──────── Data excerpts

-- ===== LEMMAS AND PROOFS =====

-- 'any(label in labels for label in grp)' read the other way round
theorem pvAnyContainsComm (xs ys : List String) :
    xs.any (fun a => ys.contains a) = ys.any (fun a => xs.contains a) := by
  rcases hx : xs.any (fun a => ys.contains a) with _ | _ <;>
    rcases hy : ys.any (fun a => xs.contains a) with _ | _ <;> try rfl
  · simp only [List.any_eq_false, List.any_eq_true] at hx hy
    obtain ⟨a, ha, hm⟩ := hy
    exact absurd (by simpa using ha) (by simpa using hx a (by simpa using hm))
  · simp only [List.any_eq_false, List.any_eq_true] at hx hy
    obtain ⟨a, ha, hm⟩ := hx
    exact absurd (by simpa using ha) (by simpa using hy a (by simpa using hm))

-- the value A's ordered rule chain encodes, as a min of per-group indicators
def pvChain (labels : List String) : Nat :=
  min (if labels.any (fun a => (["bug", "defect", "regression"] : List String).contains a) then 0 else 5)
   (min (if labels.any (fun a => (["feature", "enhancement"] : List String).contains a) then 1 else 5)
    (min (if labels.any (fun a => (["documentation", "docs"] : List String).contains a) then 2 else 5)
     (min (if labels.any (fun a => (["question", "support"] : List String).contains a) then 3 else 5)
      (if labels.any (fun a => (["maintenance", "chore"] : List String).contains a) then 4 else 5))))

theorem pvChain_le (labels : List String) : pvChain labels ≤ 5 := by
  rcases Bool.eq_false_or_eq_true (labels.any (fun a => (["bug", "defect", "regression"] : List String).contains a)) with b0 | b0 <;>
  rcases Bool.eq_false_or_eq_true (labels.any (fun a => (["feature", "enhancement"] : List String).contains a)) with b1 | b1 <;>
  rcases Bool.eq_false_or_eq_true (labels.any (fun a => (["documentation", "docs"] : List String).contains a)) with b2 | b2 <;>
  rcases Bool.eq_false_or_eq_true (labels.any (fun a => (["question", "support"] : List String).contains a)) with b3 | b3 <;>
  rcases Bool.eq_false_or_eq_true (labels.any (fun a => (["maintenance", "chore"] : List String).contains a)) with b4 | b4 <;>
    simp only [pvChain, b0, b1, b2, b3, b4] <;> decide

-- one dict lookup = the min of the five group indicator values
theorem pvPriD_eq (l : String) :
    PySem.Dict.getD pvLabelPriority l 5 =
      min (if (["bug", "defect", "regression"] : List String).contains l then 0 else 5)
       (min (if (["feature", "enhancement"] : List String).contains l then 1 else 5)
        (min (if (["documentation", "docs"] : List String).contains l then 2 else 5)
         (min (if (["question", "support"] : List String).contains l then 3 else 5)
          (if (["maintenance", "chore"] : List String).contains l then 4 else 5)))) := by
  by_cases h1 : l = "bug"
  · subst h1; decide
  by_cases h2 : l = "defect"
  · subst h2; decide
  by_cases h3 : l = "regression"
  · subst h3; decide
  by_cases h4 : l = "feature"
  · subst h4; decide
  by_cases h5 : l = "enhancement"
  · subst h5; decide
  by_cases h6 : l = "documentation"
  · subst h6; decide
  by_cases h7 : l = "docs"
  · subst h7; decide
  by_cases h8 : l = "question"
  · subst h8; decide
  by_cases h9 : l = "support"
  · subst h9; decide
  by_cases h10 : l = "maintenance"
  · subst h10; decide
  by_cases h11 : l = "chore"
  · subst h11; decide
  simp [pvLabelPriority, PySem.Dict.getD_eq_get?_getD, PySem.Dict.get?, h1, h2, h3, h4, h5,
    h6, h7, h8, h9, h10, h11, Ne.symm h1, Ne.symm h2, Ne.symm h3, Ne.symm h4, Ne.symm h5,
    Ne.symm h6, Ne.symm h7, Ne.symm h8, Ne.symm h9, Ne.symm h10, Ne.symm h11]

set_option maxHeartbeats 4000000 in
theorem pvChain_cons (l : String) (ls : List String) :
    pvChain (l :: ls) = min (PySem.Dict.getD pvLabelPriority l 5) (pvChain ls) := by
  rw [pvPriD_eq]
  simp only [pvChain, List.any_cons]
  rcases Bool.eq_false_or_eq_true ((["bug", "defect", "regression"] : List String).contains l) with c0 | c0 <;>
  rcases Bool.eq_false_or_eq_true ((["feature", "enhancement"] : List String).contains l) with c1 | c1 <;>
  rcases Bool.eq_false_or_eq_true ((["documentation", "docs"] : List String).contains l) with c2 | c2 <;>
  rcases Bool.eq_false_or_eq_true ((["question", "support"] : List String).contains l) with c3 | c3 <;>
  rcases Bool.eq_false_or_eq_true ((["maintenance", "chore"] : List String).contains l) with c4 | c4 <;>
  rcases Bool.eq_false_or_eq_true (ls.any (fun a => (["bug", "defect", "regression"] : List String).contains a)) with b0 | b0 <;>
  rcases Bool.eq_false_or_eq_true (ls.any (fun a => (["feature", "enhancement"] : List String).contains a)) with b1 | b1 <;>
  rcases Bool.eq_false_or_eq_true (ls.any (fun a => (["documentation", "docs"] : List String).contains a)) with b2 | b2 <;>
  rcases Bool.eq_false_or_eq_true (ls.any (fun a => (["question", "support"] : List String).contains a)) with b3 | b3 <;>
  rcases Bool.eq_false_or_eq_true (ls.any (fun a => (["maintenance", "chore"] : List String).contains a)) with b4 | b4 <;>
    simp only [c0, c1, c2, c3, c4, b0, b1, b2, b3, b4] <;> decide

theorem pvFold_eq_chain (ls : List String) : ∀ b : Nat, b ≤ 5 →
    ls.foldl (fun b l => min b (PySem.Dict.getD pvLabelPriority l 5)) b = min b (pvChain ls) := by
  induction ls with
  | nil =>
    intro b hb
    have h5 : pvChain [] = 5 := by decide
    simp only [List.foldl_nil, h5]
    omega
  | cons l ls ih =>
    intro b hb
    simp only [List.foldl_cons]
    rw [ih (min b (PySem.Dict.getD pvLabelPriority l 5)) (by omega), pvChain_cons]
    omega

────────────────

### Work instructions
From the entries above, copy every line where the word "chore" shows up.

### Solution for this task
      (if labels.any (fun a => (["maintenance", "chore"] : List String).contains a) then 4 else 5))))
  rcases Bool.eq_false_or_eq_true (labels.any (fun a => (["maintenance", "chore"] : List String).contains a)) with b4 | b4 <;>
          (if (["maintenance", "chore"] : List String).contains l then 4 else 5)))) := by
  by_cases h11 : l = "chore"
  rcases Bool.eq_false_or_eq_true ((["maintenance", "chore"] : List String).contains l) with c4 | c4 <;>
  rcases Bool.eq_false_or_eq_true (ls.any (fun a => (["maintenance", "chore"] : List String).contains a)) with b4 | b4 <;>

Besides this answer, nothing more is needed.